Per il M5s la teoria è più semplice mentre forse la realtà è più difficile. Oggi hanno Roma e Torino da governare, che non sarà facile. Tanto più difficile forse anche per gli strani contratti che il direttorio del partito ha imposto ai neo-sindaci. Di fatto il direttorio dovrebbe governare per procura e la libertà dei sindaci sarebbe molto limitata. Non è chiaro quanto poi sia efficiente tale procedura e soprattutto rischia di corresponsabilizzare direttamente tutto il M5s per gli errori di ciascuna amministrazione.

Il M5s deve soprattutto dimostrare di sapere governare. Se lo farà soprattutto a Roma, sarà a metà del guado. L’altra metà è fatta dai rapporti con la magistratura, le possibili inchieste, il rapporto con la cittadinanza che non è M5s; la capacità di gestire le proprie storture organizzative, per esempio il ruolo bizzarro che Kim Jong un-Casaleggio junior ha nel direttorio del partito, i contratti da centralismo democratico via legale; i conflitti inevitabili tra i leader eletti a furor di popolo, come la Raggi a Roma, e quelli non eletti, nei fatti, come Di Maio e Di Battista. I non eletti, per contratto controlleranno gli eletti: questo quanto a lungo sarà sostenibile?

Ma poi alla fine se a Roma si raccoglierà la spazzatura, si copriranno le buche e si riporterà la viabilità il più sarà fatto. La questione è: la Raggi riuscirà a riportare l’ordine in una città diventata quasi tutta una Suburra, come in un romanzo di Giancarlo De Cataldo?

Il terzo polo, quello dove potrebbe esserci uno Zhuge Liang o un Mao Zedong è la destra. Frantumata, ancora più che divisa, l’unico risultato vero la destra lo ha preso al primo turno, dove nel profondo sud, in mezzo alle montagne della Calabria “saudita”, nelle terre del vescovo Galantino, a Cosenza Mario Occhiuto ha vinto subito con il 60% dei consensi. Lì la sinistra era sotto il 20% e i M5s non sono mai stati una minaccia. Lì la destra ha vinto semplicemente perché ha saputo governare bene e ha fatto una campagna moderata, senza odi e acrimonie verso alcuno. È stata la stessa campagna di Parisi a Milano in sostanza, che ha perso ma solo a un soffio del candidato di governo Sala, in qualche modo suo alter ego, comunque fuori dai toni magniloquenti di altri. 

Per numeri e importanza strategica il risultato di Milano dà a Parisi un posto alla guida della nuova destra. Questa non può essere guidata da Salvini o Meloni, troppo estremisti e truculenti, espressione di una pancia vera dell’Italia che però non sarà maggioritaria almeno con loro. Anche perché estremismo per estremismo il Grillo Furioso, con l’agitarsi disordinato di barba e capelli intercalato da battute semiserie sull’universo mondo, sarà sempre più facinoroso di Meloni o Salvini.

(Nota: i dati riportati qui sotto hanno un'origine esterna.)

-- pv_equiv track=rewrite | github.com/djaychela/playground | codefights/daily/dashes.py | dashes
-- ===== SOURCE A (Python) =====
-- def dashes(n):
--     def sc(i):
--         s = '|'
--         l = "-" * i
--         op.append(s.join(l).center(w, ' '))
--
--     op = []
--     w = n * 2 - 1
--     for i in range(1, n + 1):
--         sc(i)
--     for i in range(n - 1, 0, -1):
--         sc(i)
--     return op
-- ===== SOURCE B (Python) =====
-- def dashes(n):
--     top = []
--     body = ''
--     for i in range(1, n + 1):
--         body = body + '|-' if body else '-'
--         pad = ' ' * (n - i)
--         top.append(pad + body + pad)
--     return top + top[:-1][::-1]
-- ===== Notes on version B (the rewrite author's own statement) =====
-- stated objective: alternative
-- what changed: Instead of calling a centering helper twice over two directional loops, B builds only the top half in one loop, growing the row body incrementally ('' -> '-' -> '-|-' ...) and padding it by string arithmetic instead of str.center, then mirrors the top half with top[:-1][::-1] to get the bottom half.
import Mathlib
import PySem

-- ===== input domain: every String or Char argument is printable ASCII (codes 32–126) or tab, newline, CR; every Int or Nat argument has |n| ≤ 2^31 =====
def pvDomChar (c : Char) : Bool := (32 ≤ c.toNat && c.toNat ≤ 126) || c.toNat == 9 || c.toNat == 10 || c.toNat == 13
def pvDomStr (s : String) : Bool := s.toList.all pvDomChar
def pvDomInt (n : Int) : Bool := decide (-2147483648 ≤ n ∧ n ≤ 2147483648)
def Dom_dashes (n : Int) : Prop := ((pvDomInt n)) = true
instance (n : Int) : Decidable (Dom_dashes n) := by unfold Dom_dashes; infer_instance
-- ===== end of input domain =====

-- B builds only the top half, growing the row body incrementally and padding by string
-- arithmetic instead of str.center, then mirrors it (top[:-1][::-1]) for the bottom half
-- (alternative decomposition; same rows, same order).

-- ===== PORT A =====
-- Python str.center(width, ' ') on code points, transcribed from CPython's unicode_center:
-- if width <= len(s) return s, else marg = width - len(s), left = marg//2 + (marg & width & 1).
-- Exact here: the else branch is only reached with width > len(s) ≥ 0, so .toNat is lossless.
def pyCenter (s : List Char) (w : Int) : List Char :=
  if w ≤ (s.length : Int) then s
  else
    let marg := (w - s.length).toNat
    let left := marg / 2 + (marg &&& w.toNat &&& 1)
    List.replicate left ' ' ++ s ++ List.replicate (marg - left) ' '

-- '|'.join('-' * i).center(w, ' ')  (the body of A's closure sc)
def dashRow (i w : Int) : String :=
  String.ofList (pyCenter (PySem.Chars.join ['|'] ((PySem.List.pyRepeat ['-'] i).map (fun c => [c]))) w)

def dashes (n : Int) : List String :=
  let w := n * 2 - 1
  let op := (PySem.List.pyRange 1 (n + 1) 1).foldl (fun op i => op ++ [dashRow i w]) []
  (PySem.List.pyRange (n - 1) 0 (-1)).foldl (fun op i => op ++ [dashRow i w]) op

-- ===== PORT B =====
-- state of B's loop: (body, top); then 'return top + top[:-1][::-1]'
def dashes_alt (n : Int) : List String :=
  let st := (PySem.List.pyRange 1 (n + 1) 1).foldl
    (fun (st : List Char × List String) i =>
      let body := if st.1 ≠ [] then st.1 ++ ['|', '-'] else ['-']
      let pad := List.replicate (n - i).toNat ' '
      (body, st.2 ++ [String.ofList (pad ++ body ++ pad)])) ([], [])
  let top := st.2
  top ++ (PySem.List.slice? (PySem.List.slice top none (some (-1))) none none (-1)).getD []

-- ===== PRECONDITION & SPEC =====
def Spec_dashes (n : Int) (out : List String) : Prop := out = dashes_alt n
instance (n : Int) (out : List String) : Decidable (Spec_dashes n out) := by unfold Spec_dashes; infer_instance

-- ===== CLAIM (what is proved, stated in full; the proofs are below) =====
def Claim_equal_dashes : Prop := ∀ (n : Int), Dom_dashes n → Spec_dashes n (dashes n)

-- ===== LEMMAS AND PROOFS =====

-- the row body B grows: [] → "-" → "-|-" → …
def bodyF : Nat → List Char
  | 0 => []
  | m + 1 => if bodyF m ≠ [] then bodyF m ++ ['|', '-'] else ['-']

theorem bodyF_ne_nil (m : Nat) : bodyF (m + 1) ≠ [] := by
  unfold bodyF; split <;> simp

theorem bodyF_length (m : Nat) : (bodyF (m + 1)).length = 2 * m + 1 := by
  induction m with
  | zero => decide
  | succ k ih =>
    show (if bodyF (k + 1) ≠ [] then bodyF (k + 1) ++ ['|', '-'] else ['-']).length = _
    rw [if_pos (bodyF_ne_nil k)]
    simp only [List.length_append, List.length_cons, List.length_nil, ih]
    omega

theorem bodyF_eq_join (m : Nat) :
    bodyF m = PySem.Chars.join ['|'] ((List.replicate m '-').map (fun c => [c])) := by
  induction m with
  | zero => decide
  | succ k ih =>
    cases k with
    | zero => decide
    | succ j =>
      show (if bodyF (j + 1) ≠ [] then bodyF (j + 1) ++ ['|', '-'] else ['-']) = _
      rw [if_pos (bodyF_ne_nil j), ih]
      clear ih
      induction j with
      | zero => decide
      | succ p ihp =>
        simp only [List.replicate_succ, List.map_cons, List.map_replicate,
          PySem.Chars.join_cons_cons, List.cons_append, List.nil_append] at *
        rw [← ihp]

-- str.center with an even margin 2*h splits the padding exactly h / h
theorem pyCenter_even_margin (s : List Char) (h : Nat) :
    pyCenter s ((s.length : Int) + 2 * h) = List.replicate h ' ' ++ s ++ List.replicate h ' ' := by
  unfold pyCenter
  by_cases h0 : h = 0
  · subst h0; simp
  · rw [if_neg (by omega)]
    have hand : ∀ w' : Nat, (2 * h &&& w' &&& 1) = 0 := by
      intro w'
      rw [Nat.and_assoc, Nat.and_one_is_mod]
      rcases Nat.mod_two_eq_zero_or_one w' with h1 | h1 <;> rw [h1]
      · simp
      · rw [Nat.and_one_is_mod]; omega
    have hm : ((s.length : Int) + 2 * h - s.length).toNat = 2 * h := by omega
    simp only [hm, hand]
    have e1 : 2 * h / 2 + 0 = h := by omega
    rw [e1]
    have e2 : 2 * h - h = h := by omega
    rw [e2]

-- the row A builds equals the row B builds, for 1 ≤ i ≤ n
theorem dashRow_eq (n i : Int) (h1 : 1 ≤ i) (h2 : i ≤ n) :
    dashRow i (n * 2 - 1) =
      String.ofList (List.replicate (n - i).toNat ' ' ++ bodyF i.toNat ++ List.replicate (n - i).toNat ' ') := by
  unfold dashRow
  rw [PySem.List.pyRepeat_singleton, ← bodyF_eq_join]
  obtain ⟨m, hm⟩ : ∃ m, i.toNat = m + 1 := ⟨i.toNat - 1, by omega⟩
  have hw : n * 2 - 1 = (((bodyF i.toNat).length : Int)) + 2 * ((n - i).toNat : Nat) := by
    rw [hm, bodyF_length]; push_cast; omega
  rw [hw, pyCenter_even_margin]

-- B's loop invariant: after the first m iterations the state is (bodyF m, the m rows built so far)
theorem foldB (n : Int) (m : Nat) :
    (PySem.List.pyRange 1 (1 + (m : Int)) 1).foldl
      (fun (st : List Char × List String) i =>
        let body := if st.1 ≠ [] then st.1 ++ ['|', '-'] else ['-']
        let pad := List.replicate (n - i).toNat ' '
        (body, st.2 ++ [String.ofList (pad ++ body ++ pad)])) ([], [])
    = (bodyF m, (PySem.List.pyRange 1 (1 + (m : Int)) 1).map
        (fun i => String.ofList (List.replicate (n - i).toNat ' ' ++ bodyF i.toNat ++ List.replicate (n - i).toNat ' '))) := by
  induction m with
  | zero =>
    rw [PySem.List.pyRange_one_eq_nil (by omega)]; rfl
  | succ k ih =>
    have hsplit : PySem.List.pyRange 1 (1 + ((k : Int) + 1)) 1
        = PySem.List.pyRange 1 (1 + (k : Int)) 1 ++ [1 + (k : Int)] := by
      rw [show (1 : Int) + ((k : Int) + 1) = 1 + (k : Int) + 1 by ring]
      exact PySem.List.pyRange_one_succ_right (by omega)
    push_cast
    rw [hsplit, List.foldl_append, ih, List.map_append]
    simp only [List.foldl_cons, List.foldl_nil, List.map_cons, List.map_nil]
    have hb : bodyF (k + 1) = if bodyF k ≠ [] then bodyF k ++ ['|', '-'] else ['-'] := rfl
    have ht : (1 + (k : Int)).toNat = k + 1 := by omega
    simp only [ht, hb]

-- ===== VERDICT (by name: the statement is the Claim_ definition above) =====
theorem dashes_spec : Claim_equal_dashes := by
  intro n _
  unfold Spec_dashes dashes dashes_alt
  show (PySem.List.pyRange (n - 1) 0 (-1)).foldl (fun op i => op ++ [dashRow i (n * 2 - 1)])
        ((PySem.List.pyRange 1 (n + 1) 1).foldl (fun op i => op ++ [dashRow i (n * 2 - 1)]) [])
      = (let st := (PySem.List.pyRange 1 (n + 1) 1).foldl
           (fun (st : List Char × List String) i =>
             let body := if st.1 ≠ [] then st.1 ++ ['|', '-'] else ['-']
             let pad := List.replicate (n - i).toNat ' '
             (body, st.2 ++ [String.ofList (pad ++ body ++ pad)])) ([], [])
         st.2 ++ (PySem.List.slice? (PySem.List.slice st.2 none (some (-1))) none none (-1)).getD [])
  by_cases hn : n ≤ 0
  · rw [PySem.List.pyRange_one_eq_nil (show n + 1 ≤ 1 by omega),
        PySem.List.pyRange_neg_one_eq_nil (show n - 1 ≤ 0 by omega)]
    rfl
  · push Not at hn
    have hcast : n + 1 = 1 + (n.toNat : Int) := by omega
    rw [PySem.List.foldl_append_singleton_eq_map, PySem.List.foldl_append_singleton_eq_map,
        List.nil_append, hcast, foldB]
    simp only
    rw [PySem.List.slice_to_neg_one, PySem.List.slice?_none_none_neg_one, Option.getD_some]
    have hsplit : PySem.List.pyRange 1 (1 + (n.toNat : Int)) 1
        = PySem.List.pyRange 1 n 1 ++ [n] := by
      rw [← hcast]
      exact PySem.List.pyRange_one_succ_right (by omega)
    congr 1
    · refine List.map_congr_left ?_
      intro i hi
      rw [PySem.List.mem_pyRange_one] at hi
      exact dashRow_eq n i hi.1 (by omega)
    · rw [PySem.List.pyRange_neg_one_eq_reverse,
          show (0 : Int) + 1 = 1 by norm_num, show n - 1 + 1 = n by ring,
          List.map_reverse, hsplit, List.map_append, List.map_singleton,
          List.dropLast_concat]
      congr 1
      refine List.map_congr_left ?_
      intro i hi
      rw [PySem.List.mem_pyRange_one] at hi
      exact dashRow_eq n i hi.1 (by omega)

Altri elementi della complessa cabala italiana sono poi i potenti proconsoli locali, il de Magistris, confermato sindaco di Napoli e senza un padrone. Questi cosa faranno? Fino a ieri la partita era giocare di sponda con il Pd, da domani potrebbero essere invece anche sponda per i M5s, a cui appaiono vicini come temperamento. Ma il Berlusconi che sdoganò la destra estrema 25 anni fa potrebbe oggi forse anche sdoganare questi neo Masaniello.

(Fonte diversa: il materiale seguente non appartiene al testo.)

-- B's inner fold over pyRange 10 T computes the full-bucket sum
lemma foldl_pyRange_fdig (p : Nat) (total : Int) :
    ∀ T : Nat, 10 ≤ T →
      (PySem.List.pyRange 10 (T : Int) 1).foldl
        (fun a t => a + (p : Int) * (PySem.Int.floordiv t 10 + PySem.Int.mod t 10)) total
      = total + ∑ t ∈ Finset.Ico 10 T, (p : Int) * fdig t := by
  intro T hT
  induction T, hT using Nat.le_induction with
  | base =>
    simp [PySem.List.pyRange]
  | succ T hT ih =>
    have hcast : ((T + 1 : Nat) : Int) = (T : Int) + 1 := by push_cast; ring
    rw [hcast, PySem.List.pyRange_one_succ_right (by exact_mod_cast hT),
      List.foldl_append, ih, Finset.sum_Ico_succ_top hT]
    simp only [List.foldl_cons, List.foldl_nil]
    rw [show (10 : Int) = ((10 : Nat) : Int) by rfl, PySem.Int.floordiv_natCast,
      PySem.Int.mod_natCast]
    simp [fdig]
    ring

-- one block of B equals the pointwise sum of g over that block
lemma block_eq (x : Int) (p k : Nat) (hpk : p = 10 ^ k) (hpx : 10 * (p : Nat) ≤ x.toNat)
    (hx : 0 ≤ x) (total : Int) :
    (PySem.List.pyRange 10 (PySem.Int.floordiv (min x (100 * (p : Int) - 1)) (p : Int)) 1).foldl
        (fun a t => a + (p : Int) * (PySem.Int.floordiv t 10 + PySem.Int.mod t 10)) total
      + (min x (100 * (p : Int) - 1)
          - PySem.Int.floordiv (min x (100 * (p : Int) - 1)) (p : Int) * (p : Int) + 1)
        * (PySem.Int.floordiv (PySem.Int.floordiv (min x (100 * (p : Int) - 1)) (p : Int)) 10
           + PySem.Int.mod (PySem.Int.floordiv (min x (100 * (p : Int) - 1)) (p : Int)) 10)
    = total + ∑ i ∈ Finset.Ico (10 * p) (min x.toNat (100 * p - 1) + 1), g i := by
  have hp : 0 < p := by subst hpk; positivity
  set topN : Nat := min x.toNat (100 * p - 1) with htopN
  have htop : min x (100 * (p : Int) - 1) = ((topN : Nat) : Int) := by
    simp only [htopN]
    omega
  have hT : PySem.Int.floordiv (min x (100 * (p : Int) - 1)) (p : Int) = ((topN / p : Nat) : Int) := by
    rw [htop]
    exact PySem.Int.floordiv_natCast topN p
  have htopge : 10 * p ≤ topN := by omega
  have hTge : 10 ≤ topN / p := Nat.le_div_iff_mul_le hp |>.mpr (by omega)
  rw [hT, htop, foldl_pyRange_fdig p total (topN / p) hTge]
  rw [show (10 : Int) = ((10 : Nat) : Int) from rfl, PySem.Int.floordiv_natCast,
    PySem.Int.mod_natCast]
  have hgsum : ∑ i ∈ Finset.Ico (10 * p) (topN + 1), g i
      = ∑ i ∈ Finset.Ico (10 * p) (topN + 1), fdig (i / p) := by
    apply Finset.sum_congr rfl
    intro i hi
    simp only [Finset.mem_Ico] at hi
    exact g_eq_fdig p k i hpk hi.1 (by omega)
  rw [hgsum, bucket fdig p hp topN htopge]
  have hmod : ((topN : Nat) : Int) - ((topN / p : Nat) : Int) * (p : Int) + 1
      = ((topN % p : Nat) : Int) + 1 := by
    have hdm : ((p : Int)) * ((topN / p : Nat) : Int) + ((topN % p : Nat) : Int)
        = ((topN : Nat) : Int) := by exact_mod_cast Nat.div_add_mod topN p
    rw [mul_comm (((topN / p : Nat) : Int)) ((p : Int))]
    linarith
  rw [hmod, fdig]
  push_cast
  ring

-- the while-loop accumulates the pointwise sums of all remaining blocks
lemma bLoop_spec (x : Int) (hx : 0 ≤ x) :
    ∀ m p k (hp : 0 < p) total, p = 10 ^ k → x.toNat + 1 - p ≤ m →
      bLoop x p hp total = total + ∑ i ∈ Finset.Ico (10 * p) (x.toNat + 1), g i := by
  intro m
  induction m with
  | zero =>
    intro p k hp total hpk hm
    rw [bLoop]
    rw [dif_neg (by omega)]
    have : Finset.Ico (10 * p) (x.toNat + 1) = ∅ := by
      apply Finset.Ico_eq_empty
      omega
    rw [this]
    simp
  | succ m ih =>
    intro p k hp total hpk hm
    rw [bLoop]
    by_cases hguard : 10 * (p : Int) ≤ x
    · rw [dif_pos hguard]
      have hpx : 10 * p ≤ x.toNat := by omega
      simp only
      by_cases hnext : 10 * ((10 * p : Nat) : Int) ≤ x
      · -- another block follows: the recursive call handles [100p, x]
        have hrec := ih (10 * p) (k + 1) (by omega)
          ((PySem.List.pyRange 10 (PySem.Int.floordiv (min x (100 * (p:Int) - 1)) (p:Int)) 1).foldl
            (fun a t => a + (p : Int) * (PySem.Int.floordiv t 10 + PySem.Int.mod t 10)) total
            + (min x (100 * (p:Int) - 1)
                - PySem.Int.floordiv (min x (100 * (p:Int) - 1)) (p:Int) * (p:Int) + 1)
              * (PySem.Int.floordiv (PySem.Int.floordiv (min x (100 * (p:Int) - 1)) (p:Int)) 10
                 + PySem.Int.mod (PySem.Int.floordiv (min x (100 * (p:Int) - 1)) (p:Int)) 10))
          (by rw [hpk]; ring) (by omega)
        rw [hrec, block_eq x p k hpk hpx hx total]
        have h100 : min x.toNat (100 * p - 1) + 1 = 100 * p := by
          push_cast at hnext
          omega
        rw [h100, show (10 : Nat) * (10 * p) = 100 * p by ring,
          add_assoc, Finset.sum_Ico_consecutive]
        · omega
        · push_cast at hnext; omega
      · -- last block: the recursive call is a no-op
        rw [bLoop, dif_neg hnext]
        rw [block_eq x p k hpk hpx hx total]
        have hlast : min x.toNat (100 * p - 1) + 1 = x.toNat + 1 := by
          push_cast at hnext
          omega
        rw [hlast]
    · rw [dif_neg hguard]
      have : Finset.Ico (10 * p) (x.toNat + 1) = ∅ := by
        apply Finset.Ico_eq_empty
        omega
      rw [this]
      simp

lemma Calc_alt_eq_sum (x : Int) (hx : 10 ≤ x) :
    Calc_alt x = ∑ i ∈ Finset.range (x.toNat + 1), g i := by
  rw [Calc_alt, if_neg (by omega), if_neg (by omega)]
  rw [bLoop_spec x (by omega) (x.toNat + 1) 1 0 (by omega) 45 (by norm_num) (by omega)]
  have hsplit : ∑ i ∈ Finset.Ico 0 10, g i + ∑ i ∈ Finset.Ico 10 (x.toNat + 1), g i
      = ∑ i ∈ Finset.Ico 0 (x.toNat + 1), g i :=
    Finset.sum_Ico_consecutive g (by omega) (by omega)
  have h45 : ∑ i ∈ Finset.Ico 0 10, g i = 45 := by decide
  rw [Finset.range_eq_Ico, ← hsplit, h45]

-- ===== VERDICT (by name: the statement is the Claim_ definition above) =====
theorem Calc_spec : Claim_equal_Calc := by
  intro x _
  unfold Spec_Calc
  rcases lt_or_ge x 0 with hneg | hx
  · have hA : Calc x = 0 := by
      rw [Calc]
      have hlt : ¬ (0 : Int) < x + 1 := by omega
      have hpr : PySem.List.pyRange 0 (x + 1) 1 = [] := by
        simp [PySem.List.pyRange, hlt]
      rw [hpr]
      rfl
    rw [hA, Calc_alt, if_pos hneg]
  · rcases lt_or_ge x 10 with hlt | hge
    · interval_cases x <;> decide
    · rw [Calc_eq_sum x hx, Calc_alt_eq_sum x hge]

Infine si torna al Pd di Renzi. In questo clima di tutti contro tutti, senza un appello all’unità patria e un lavorio vero di unità per il futuro, nessuno può escludere una rivolta interna del partito. Il governatore della Puglia Emiliano da tempo fa sapere di stare riscaldando i motori e i deputati Pd, davanti alla prospettiva di un massacro elettorale prossimo, potrebbero imbizzarrirsi. Il Pd ha una storia di tradimenti e golpe contro i suoi leader. Del resto Renzi è arrivato così al potere. Per il suo bene, e il bene dell’Italia, si annodi una cravatta, magari si tolga anche le lentine e rimetta gli occhiali, e cominci, per favore, a fare il padre della patria. Lui ne ha bisogno prima di tutti.